Further  in  2013,  I discussed unexpected effects of aviation and shipping on climate stabilisation.     I have also commented on an unexpected effect of increasing lightning  frequency, i.e.  causing negative climate feedback.  Indeed with the exception of the early predictive paper by Eschenbach (2010), ‘The Thunderstorm Thermostat Hypothesis: How Clouds and Thunderstorms Control the Earth's Temperature’ I am the only author to support Eschenbach  and do so by my NOx hypothesis.  Toumi (2012) reaches exactly the opposite and in my opinion erroneous conclusion by only discussing Ozone generation.   I would add an extra mechanism by which lightning storms stabilise temperature via AGW.  AGW then  allow more      ice-supersaturated regions (ISSRs)      to form and provided either sub-visible cirrus or persistent contrail cirrus with predominantly small ( <10 micron) ice crystals form additional negative forcing occurs. 


Whether these mechanism are sufficient to totally stabilise climate remains to be seen. 



Hence, despite the recent hiatus in climate warming  and the coldest winter in Europe for many decades, globally 2016 was still classed as the warmest year on record since modern weather records  began.    I still predict further cooling in the next 20- 40 years or so in line with my prevoius published works (refs), and the dominance of solar geomagnetic effects.  


However, ultimately the solar geomagnetic   cooling trend may end and, potentially,  anthropogenic warming may well re-ensue.  In the meantime human kind will have time to plan climate mitigation strategies. One such very important strategy is to achieve carbon neutrality because this also reduces ocean acidification.  However, since there are other greenhouse gases in the equation this may not be sufficient, especially taken with the unknown and potential warming effect of windfarms.     In which case we will have to plan and prepare for geo-engineering.  


There are numerous proposals for geoengineering.  SRM ( solar radiation management) via stratospheric particle   injection appears from the literature  to be one of the most highly researched and theoretically muted strategies.   To me, however, such  particle injection proposals and ocean seeding seem the most ludicrous and dangerous.   The standard particle injection protocol proposed is the use of sulphate aerosol.     Anthropogenic stratospheric aerosol injection would cool the planet, stop the melting of sea ice and land-based glaciers, slow sea level rise, and increase the terrestrial carbon sink, but  the downside  would be the production of  regional drought, ozone depletion, less sunlight for solar power, and less blue skies, less UVB hence less vitamin D for people, hence more illness and cancer. Furthermore it would hamper Earth-based optical astronomy, do nothing to stop ocean acidification, and present many ethical and moral issues.  It would also cost billions of dollars.  According to Robok et al ( 2009), further work is needed to quantify many of these factors to allow informed decision-making.

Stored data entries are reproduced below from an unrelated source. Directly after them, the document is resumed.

-- pv_equiv track=rewrite | github.com/NilsThielen/Advent_of_Code_2024 | 05/05_02.py | find_relevant_rules
-- ===== SOURCE A (Python) =====
-- def find_relevant_rules(rules, manual):
--     relevant_rules = []
--
--     for rule in rules:
--         match = 0
--
--         for n in manual:
--             if n in rule:
--                 match += 1
--             if match == 2:
--                 relevant_rules.append(rule)
--                 break
--
--     return relevant_rules
-- ===== SOURCE B (Python) =====
-- def find_relevant_rules(rules, manual):
--     counts = {}
--     for n in manual:
--         counts[n] = counts.get(n, 0) + 1
--     relevant_rules = []
--     for rule in rules:
--         total = 0
--         for x in set(rule):
--             total += counts.get(x, 0)
--         if total >= 2:
--             relevant_rules.append(rule)
--     return relevant_rules
-- ===== Notes on version B (the rewrite author's own statement) =====
-- stated objective: faster
-- what changed: B builds a frequency table of manual once and, per rule, sums the table over the rule's distinct values, replacing A's per-rule rescan of manual with its break-at-2 counter.
import Mathlib
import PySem

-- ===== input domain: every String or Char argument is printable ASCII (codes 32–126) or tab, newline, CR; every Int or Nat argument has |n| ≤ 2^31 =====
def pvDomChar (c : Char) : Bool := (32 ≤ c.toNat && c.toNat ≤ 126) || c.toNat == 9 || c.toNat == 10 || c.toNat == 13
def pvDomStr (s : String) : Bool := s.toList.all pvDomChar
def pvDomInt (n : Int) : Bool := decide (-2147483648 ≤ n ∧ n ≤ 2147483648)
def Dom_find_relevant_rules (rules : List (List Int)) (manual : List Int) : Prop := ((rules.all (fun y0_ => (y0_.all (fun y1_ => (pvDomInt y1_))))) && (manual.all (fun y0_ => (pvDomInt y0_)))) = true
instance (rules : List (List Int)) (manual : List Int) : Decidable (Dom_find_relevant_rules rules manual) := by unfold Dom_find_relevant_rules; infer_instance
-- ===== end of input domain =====

-- B builds a frequency table of manual once and sums it over each rule's distinct values,
-- replacing A's per-rule rescan of manual with its break-at-2 counter (faster, measured).

-- ===== PORT A =====
-- A's inner 'for n in manual' loop: match counter, break (append, i.e. return true) at 2
def pvMatchLoop (rule : List Int) : List Int → Int → Bool
  | [], _ => false
  | n :: rest, m =>
    let m' := if rule.contains n then m + 1 else m
    if m' == 2 then true else pvMatchLoop rule rest m'

def find_relevant_rules (rules : List (List Int)) (manual : List Int) : List (List Int) :=
  rules.foldl (fun acc rule => if pvMatchLoop rule manual 0 then acc ++ [rule] else acc) []

-- ===== PORT B =====
def find_relevant_rules_alt (rules : List (List Int)) (manual : List Int) : List (List Int) :=
  let counts : PySem.Dict Int Int :=
    manual.foldl (fun d n => d.insert n (d.getD n 0 + 1)) PySem.Dict.empty
  rules.foldl (fun acc rule =>
    let total := (PySem.Set.ofList rule).foldl (fun t x => t + counts.getD x 0) 0
    if total ≥ 2 then acc ++ [rule] else acc) []

-- ===== PRECONDITION & SPEC =====
def Spec_find_relevant_rules (rules : List (List Int)) (manual : List Int) (out : List (List Int)) : Prop := out = find_relevant_rules_alt rules manual
instance (rules : List (List Int)) (manual : List Int) (out : List (List Int)) : Decidable (Spec_find_relevant_rules rules manual out) := by unfold Spec_find_relevant_rules; infer_instance

-- ===== CLAIM (what is proved, stated in full; the proofs are below) =====
def Claim_equal_find_relevant_rules : Prop := ∀ (rules : List (List Int)) (manual : List Int), Dom_find_relevant_rules rules manual → Spec_find_relevant_rules rules manual (find_relevant_rules rules manual)

-- ===== LEMMAS AND PROOFS =====

-- A's break-at-2 loop succeeds iff the manual entries lying in rule bring the counter m to 2
lemma pvMatchLoop_iff (rule : List Int) (manual : List Int) (m : Int) (hm : m ≤ 1) :
    pvMatchLoop rule manual m = decide (2 ≤ m + (manual.countP (fun n => decide (n ∈ rule)) : Int)) := by
  induction manual generalizing m with
  | nil => simp [pvMatchLoop]; omega
  | cons n rest ih =>
      by_cases h : n ∈ rule
      · by_cases h2 : m + 1 = 2
        · simp [pvMatchLoop, h, h2]
          omega
        · simp [pvMatchLoop, h, h2]
          rw [ih (m + 1) (by omega)]
          simp only [decide_eq_decide]
          omega
      · simp [pvMatchLoop, h]
        rw [decide_eq_false (show ¬ m = 2 by omega), ih m hm]
        simp

-- counting members of 'y or t' splits when y ∉ t
lemma countP_or_count (y : Int) (t : List Int) (h : y ∉ t) (m : List Int) :
    m.countP (fun n => n == y || decide (n ∈ t)) = m.count y + m.countP (fun n => decide (n ∈ t)) := by
  induction m with
  | nil => simp
  | cons n rest ih =>
      simp only [List.countP_cons, List.count_cons]
      by_cases hn : n = y
      · subst hn
        simp [h, ih]
        omega
      · simp only [ih]
        by_cases hnt : n ∈ t <;> simp [hn, hnt] <;> try omega

-- summing m.count over a duplicate-free value list counts m's members of that list
lemma sum_count_nodup (s : List Int) (hs : s.Nodup) (m : List Int) :
    (s.map (fun x => m.count x)).sum = m.countP (fun n => decide (n ∈ s)) := by
  induction s with
  | nil => simp
  | cons y t ih =>
      rcases List.nodup_cons.mp hs with ⟨hy, ht⟩
      simp only [List.map_cons, List.sum_cons]
      rw [ih ht, ← countP_or_count y t hy m]
      congr 1
      funext n
      by_cases hn : n = y <;> simp [hn]

-- B's frequency table looks up manual.count
lemma counts_getD (manual : List Int) (x : Int) :
    (manual.foldl (fun d n => d.insert n (d.getD n 0 + 1)) (PySem.Dict.empty : PySem.Dict Int Int)).getD x 0
      = (manual.count x : Int) := by
  rw [PySem.Dict.getD_foldl_insert_add_one]
  simp

-- B's per-rule total equals the number of manual entries lying in rule
lemma total_eq (rule manual : List Int) :
    ((PySem.Set.ofList rule).foldl (fun t x =>
        t + (manual.foldl (fun d n => d.insert n (d.getD n 0 + 1)) (PySem.Dict.empty : PySem.Dict Int Int)).getD x 0) 0)
      = (manual.countP (fun n => decide (n ∈ rule)) : Int) := by
  rw [PySem.List.foldl_add, zero_add]
  rw [List.map_congr_left (fun x _ => counts_getD manual x)]
  have h3 := sum_count_nodup (PySem.Set.ofList rule) (PySem.Set.nodup_ofList rule) manual
  have h4 : manual.countP (fun n => decide (n ∈ PySem.Set.ofList rule))
      = manual.countP (fun n => decide (n ∈ rule)) := by
    apply List.countP_congr
    intro n _
    simp [PySem.Set.mem_ofList]
  rw [← h4, ← h3, Nat.cast_list_sum, List.map_map]
  rfl

-- ===== VERDICT (by name: the statement is the Claim_ definition above) =====
theorem find_relevant_rules_spec : Claim_equal_find_relevant_rules := by
  intro rules manual _
  unfold Spec_find_relevant_rules find_relevant_rules find_relevant_rules_alt
  apply PySem.List.foldl_congr_mem
  intro acc rule _
  rw [pvMatchLoop_iff rule manual 0 (by omega), total_eq rule manual]
  simp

Recently it has also been proposed to release electrostatic or magnetic nanoparticles into the atmosphere and rely on photophoretic lofting to lift them into the stratosphere and the geomagnetic filed to move them to the poles at a cost of between .1 and 1% GDP, see Keith (2010).      It is particularly disturbing that Alumina and Barium Titotanate  have been  suggested as possible candidates for such particles.   For example,   alumina nanoparticles can elicit a proinflammatory response and thus present a cardiovascular disease risk, see Oersterling et al (2008).  They also produce immune effects in brain cells, see Li et al (2009).  Nano-alumina is toxic in both cell culture and animal models (mouse)  and that prolonged exposure may heighten the chances of developing a neurodegenerative disease, such as AD, see  Shah et al (2015).  


 Barium titonate in nano forms   also has toxic effects as demonstrated  by size dependent toxicity effects on Chlorella vulgaris green algae, see Polonini et al (2015).  These particles probably interact with biology because of their peculiar piezoelectric and magnetic properties.  


Another method of geo-engineering is marine cloud whitening, by for instance ship tracks has been suggested as a means of causing climate cooling by increased cloud albedo. Alternatively this could be done by spraying salt spray into marine clouds.     I have supported the notion of ship use in the past (ref).  However, a more comprehensive study shows that although local effects can be very dramatic, for example   for some regions of the west coast of North America the RF due to ship tracks can be up to −0.05 Wm−2. However, because of the small global coverage of ship tracks (0.002%), the global annual mean RF due to ship tracks is small (−0.4 mWm−2), see Schereier et al (2007). 


 So if not SRM or ships, how is weather and climate control a realisable reality?


Whatever we do, if we do it locally and on a small  geo-temporal scale this is weather control.  If  it is done globally for sustained times or is done in a part of the globe   which affects the whole globe and for a sustained time scale it becomes climate control. 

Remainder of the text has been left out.